As I regrow my facial hair I'm reminded of all the reasons why it's so much better.

10 Very Good Reasons Why You Should Grow a Giant Beard

It's like having machine guns on your face!!!


----------



## anonymid (Oct 16, 2005)




----------



## El Sonador (Sep 25, 2009)

haha, now I see the benefits of having a long beard, I'm gonna grow one soon









Somehow this thread got me thinking about all the jokes I heard about Chuck Norris beard. lol


----------



## SilentWitness (Dec 27, 2009)




----------



## ratbag (Aug 2, 2009)

If I were a guy, I would have the grandest beard ever.


----------



## pollster (Oct 4, 2009)

zookeeper said:


> As I regrow my facial hair I'm reminded of all the reasons why it's so much better.
> 
> 10 Very Good Reasons Why You Should Grow a Giant Beard
> 
> It's like having machine guns on your face!!!


Reasons 2 and 9 are not so bad either.



Estelle said:


> If I were a guy, I would have the grandest beard ever.


Me too.

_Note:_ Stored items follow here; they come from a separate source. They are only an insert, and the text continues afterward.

-- fold of max over range where f and g differ only at i0, where g is 0 and f is ≥ 0
theorem pvFoldMaxUpdate (f g : Nat → Int) (n : Nat) :
    ∀ i0 : Nat, i0 < n → (∀ i, i < n → i ≠ i0 → f i = g i) → g i0 = 0 → 0 ≤ f i0 →
    (List.range n).foldl (fun c i => max c (f i)) 0 =
      max ((List.range n).foldl (fun c i => max c (g i)) 0) (f i0) := by
  induction n with
  | zero => intro i0 h0 _ _ _; omega
  | succ m ih =>
    intro i0 h0 hfg hg0 hf0
    rw [List.range_succ, List.foldl_append, List.foldl_append]
    simp only [List.foldl_cons, List.foldl_nil]
    by_cases hm : i0 = m
    · subst hm
      have hcongr : (List.range i0).foldl (fun c i => max c (f i)) 0 =
          (List.range i0).foldl (fun c i => max c (g i)) 0 := by
        apply PySem.List.foldl_congr_mem
        intro b x hx
        rw [hfg x (by have := List.mem_range.mp hx; omega) (by have := List.mem_range.mp hx; omega)]
      have hnn : 0 ≤ (List.range i0).foldl (fun c i => max c (g i)) 0 := by
        rw [← List.foldl_map]
        exact (PySem.List.le_foldl_max _ _).1
      rw [hcongr, hg0]
      omega
    · rw [ih i0 (by omega) (fun i hi hne => hfg i (by omega) hne) hg0 hf0,
        hfg m (by omega) (Ne.symm hm)]
      omega

theorem pvContrib_append_ne (l : List Char) (a : Char) (i : Nat) (hi : i < l.length)
    (hne : pvLastIdx? a l ≠ some i) : pvContrib (l ++ [a]) i = pvContrib l i := by
  have hgd : (l ++ [a]).getD i ' ' = l.getD i ' ' := by
    simp [List.getD, List.getElem?_append_left hi]
  have hdrop : (l ++ [a]).drop (i + 1) = l.drop (i + 1) ++ [a] :=
    List.drop_append_of_le_length (by omega)
  have hlen2 : (((l ++ [a]).length : Int)) = (l.length : Int) + 1 := by simp
  set w := l.getD i ' ' with hw
  by_cases hmem : w ∈ l.drop (i + 1)
  · have hlt := pvInnerA_lt_of_mem w _ hmem
    have hlen : ((l.drop (i + 1)).length : Int) = (l.length : Int) - 1 - i := by
      simp [List.length_drop]; omega
    simp only [pvContrib, hgd, hdrop, ← hw, pvInnerA_append_of_mem w _ _ hmem]
    rw [if_neg (by omega), if_neg (by omega)]
  · have heq : pvInnerA w (l.drop (i + 1)) = ((l.drop (i + 1)).length : Int) :=
      pvInnerA_of_not_mem w _ hmem
    have hlen : ((l.drop (i + 1)).length : Int) = (l.length : Int) - 1 - i := by
      simp [List.length_drop]; omega
    have hwa : w ≠ a := by
      intro h
      exact hne (pvLastIdx?_unique a l i hi (h ▸ hw.symm) (h ▸ hmem))
    simp only [pvContrib, hgd, hdrop, ← hw,
      pvInnerA_append_of_not_mem w _ _ hmem]
    have h1 : pvInnerA w [a] = 1 := by
      simp [pvInnerA, beq_iff_eq, hwa]
    rw [h1, heq, if_pos (by omega), if_pos (by omega)]

theorem pvContrib_append_last (l : List Char) (a : Char) (i : Nat)
    (h : pvLastIdx? a l = some i) :
    pvContrib l i = 0 ∧ pvContrib (l ++ [a]) i = (l.length : Int) - i - 1 := by
  obtain ⟨h1, h2, h3⟩ := pvLastIdx?_some a l i h
  have hgd : (l ++ [a]).getD i ' ' = l.getD i ' ' := by
    simp [List.getD, List.getElem?_append_left h1]
  have hdrop : (l ++ [a]).drop (i + 1) = l.drop (i + 1) ++ [a] :=
    List.drop_append_of_le_length (by omega)
  have hmem : a ∉ l.drop (i + 1) := h3
  have heq : pvInnerA a (l.drop (i + 1)) = ((l.drop (i + 1)).length : Int) :=
    pvInnerA_of_not_mem a _ hmem
  have hlen : ((l.drop (i + 1)).length : Int) = (l.length : Int) - 1 - i := by
    simp [List.length_drop]; omega
  have h0 : pvInnerA a [a] = 0 := by simp [pvInnerA]
  have hlen2 : (((l ++ [a]).length : Int)) = (l.length : Int) + 1 := by simp
  constructor
  · simp only [pvContrib, h2, heq]
    rw [if_pos (by omega)]
  · simp only [pvContrib, hgd, h2, hdrop, pvInnerA_append_of_not_mem a _ _ hmem, h0]
    rw [if_neg (by omega)]
    omega

theorem pvContrib_append_self (l : List Char) (a : Char) :
    pvContrib (l ++ [a]) l.length = 0 := by
  have hgd : (l ++ [a]).getD l.length ' ' = a := by
    simp [List.getD]
  have hdrop : (l ++ [a]).drop (l.length + 1) = [] := by
    apply List.drop_eq_nil_of_le; simp
  simp only [pvContrib, hgd, hdrop, pvInnerA]
  rw [if_pos (by simp only [List.length_append, List.length_cons, List.length_nil]; push_cast; omega)]

-- A's fold over l ++ [a]: the only contribution that changes is at the last occurrence of a in l
theorem pvAfold_append (l : List Char) (a : Char) :
    pvAfold (l ++ [a]) = match pvLastIdx? a l with
      | some i => max (pvAfold l) ((l.length : Int) - i - 1)
      | none => pvAfold l := by
  have hlen : (l ++ [a]).length = l.length + 1 := by simp
  have hstep : pvAfold (l ++ [a]) =
      (List.range l.length).foldl (fun c i => max c (pvContrib (l ++ [a]) i)) 0 := by
    unfold pvAfold
    rw [hlen, List.range_succ, List.foldl_append]
    simp only [List.foldl_cons, List.foldl_nil, pvContrib_append_self]
    have hnn : 0 ≤ (List.range l.length).foldl (fun c i => max c (pvContrib (l ++ [a]) i)) 0 := by
      rw [← List.foldl_map]
      exact (PySem.List.le_foldl_max _ _).1
    omega
  rcases h : pvLastIdx? a l with _ | i0
  · -- no occurrence of a in l: every contribution unchanged
    rw [hstep]
    unfold pvAfold
    apply PySem.List.foldl_congr_mem
    intro b x hx
    rw [pvContrib_append_ne l a x (List.mem_range.mp hx) (by simp [h])]
  · obtain ⟨hc0, hcnew⟩ := pvContrib_append_last l a i0 h
    have hi0 := (pvLastIdx?_some a l i0 h).1
    rw [hstep]
    have hupd := pvFoldMaxUpdate (pvContrib (l ++ [a])) (pvContrib l)
      l.length i0 hi0
      (fun i hi hne => pvContrib_append_ne l a i hi (by
        intro hcontra; rw [h] at hcontra; exact hne (by injection hcontra with h'; omega)))
      hc0
      (by rw [hcnew]; omega)
    rw [hupd, hcnew]
    rfl

theorem pvBfold_append (l : List Char) (a : Char) :
    pvBfold (l ++ [a]) = pvStepB (pvBfold l) ((l.length : Int), a) := by
  unfold pvBfold
  rw [PySem.List.enumerate_append, List.foldl_append]
  simp [PySem.List.enumerate_cons, PySem.List.enumerate_nil]

theorem pvBfold_fst (l : List Char) (c : Char) :
    (pvBfold l).1.get? c = (pvLastIdx? c l).map (fun i => (i : Int)) := by
  induction l using List.reverseRecOn with
  | nil => simp [pvBfold, PySem.List.enumerate_nil]; rfl
  | append_singleton t a ih =>
    rw [pvBfold_append, pvLastIdx?_append_singleton]
    simp only [pvStepB]
    rw [PySem.Dict.get?_insert]
    by_cases hca : c = a
    · simp [hca]
    · rw [if_neg hca, if_neg (fun h => hca h.symm), ih]

theorem pvMain (l : List Char) : pvAfold l = (pvBfold l).2 := by
  induction l using List.reverseRecOn with
  | nil => simp [pvAfold, pvBfold, PySem.List.enumerate_nil]
  | append_singleton t a ih =>
    rw [pvAfold_append, pvBfold_append]
    rcases h : pvLastIdx? a t with _ | i
    · simp [pvStepB, pvBfold_fst, h, ← ih]
    · simp only [pvStepB, pvBfold_fst, h]
      rw [← ih]
      show max (pvAfold t) ((t.length : Int) - (i : Int) - 1) =
        if (t.length : Int) - (i : Int) - 1 > pvAfold t then (t.length : Int) - (i : Int) - 1
        else pvAfold t
      split_ifs with hgt <;> omega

It would be just my luck that I would only be able to grow the lamest beard ever though.


----------



## Perfectionist (Mar 19, 2004)

I know deep, deep down in my heart that my soulmate is a beard.


----------



## nothing to fear (Mar 23, 2005)

*sigh* number 2 is so true.


----------



## papaSmurf (Jun 16, 2008)

I feel this would be appropriate here:


















http://www.qwantz.com/index.php?comic=853


----------



## Blackvixzin (Sep 12, 2009)

How do you people find this stuff? XD


----------



## leonardess (Jun 30, 2009)

I'm not a guy, and I still grow the grandest beard ever.


----------



## estse (Nov 18, 2003)

I shaved today.


----------



## anonymid (Oct 16, 2005)

Mercurochrome said:


> I shaved today.


Me too!


----------



## papaSmurf (Jun 16, 2008)

Mercurochrome said:


> I shaved today.


Me as well, sadly. Someday, however, I will let that glorious, follicular beast run free.


----------



## ratbag (Aug 2, 2009)

papaSmurf said:


> Me as well, sadly. Someday, however, I will let that glorious, follicular beast run free.


I shed a single tear for you.:cry
And your beard.


----------



## erasercrumbs (Dec 17, 2009)

Oddly enough, I shaved off my goatee of three years yesterday. You know, I'd almost forgotten how much my face looks like a ham pancake without it.


----------



## SilentWitness (Dec 27, 2009)

I like no. 5, 6 and 9. Beards make great disguises, and some guys look distinguished if it's well groomed.


----------



## leonardess (Jun 30, 2009)

I shaved today. broke the chainsaw.


----------



## WineKitty (Nov 26, 2004)

I really like facial hair on a guy. Beards are a plus in my book. ;D


----------



## whiteWhale (Nov 19, 2009)

Is it a coincidence that you posted this a day before Februhairy?


----------



## Amelia (Nov 24, 2003)

Beards are for women too.


----------



## pollster (Oct 4, 2009)

It's been too long since I watched that movie.


----------



## Atticus (Nov 10, 2003)

I too shaved this morning and I sit here now pathetically enjoying bubbles and totally unprepared for any crisis. I thought I knew regret, but I was wrong.


----------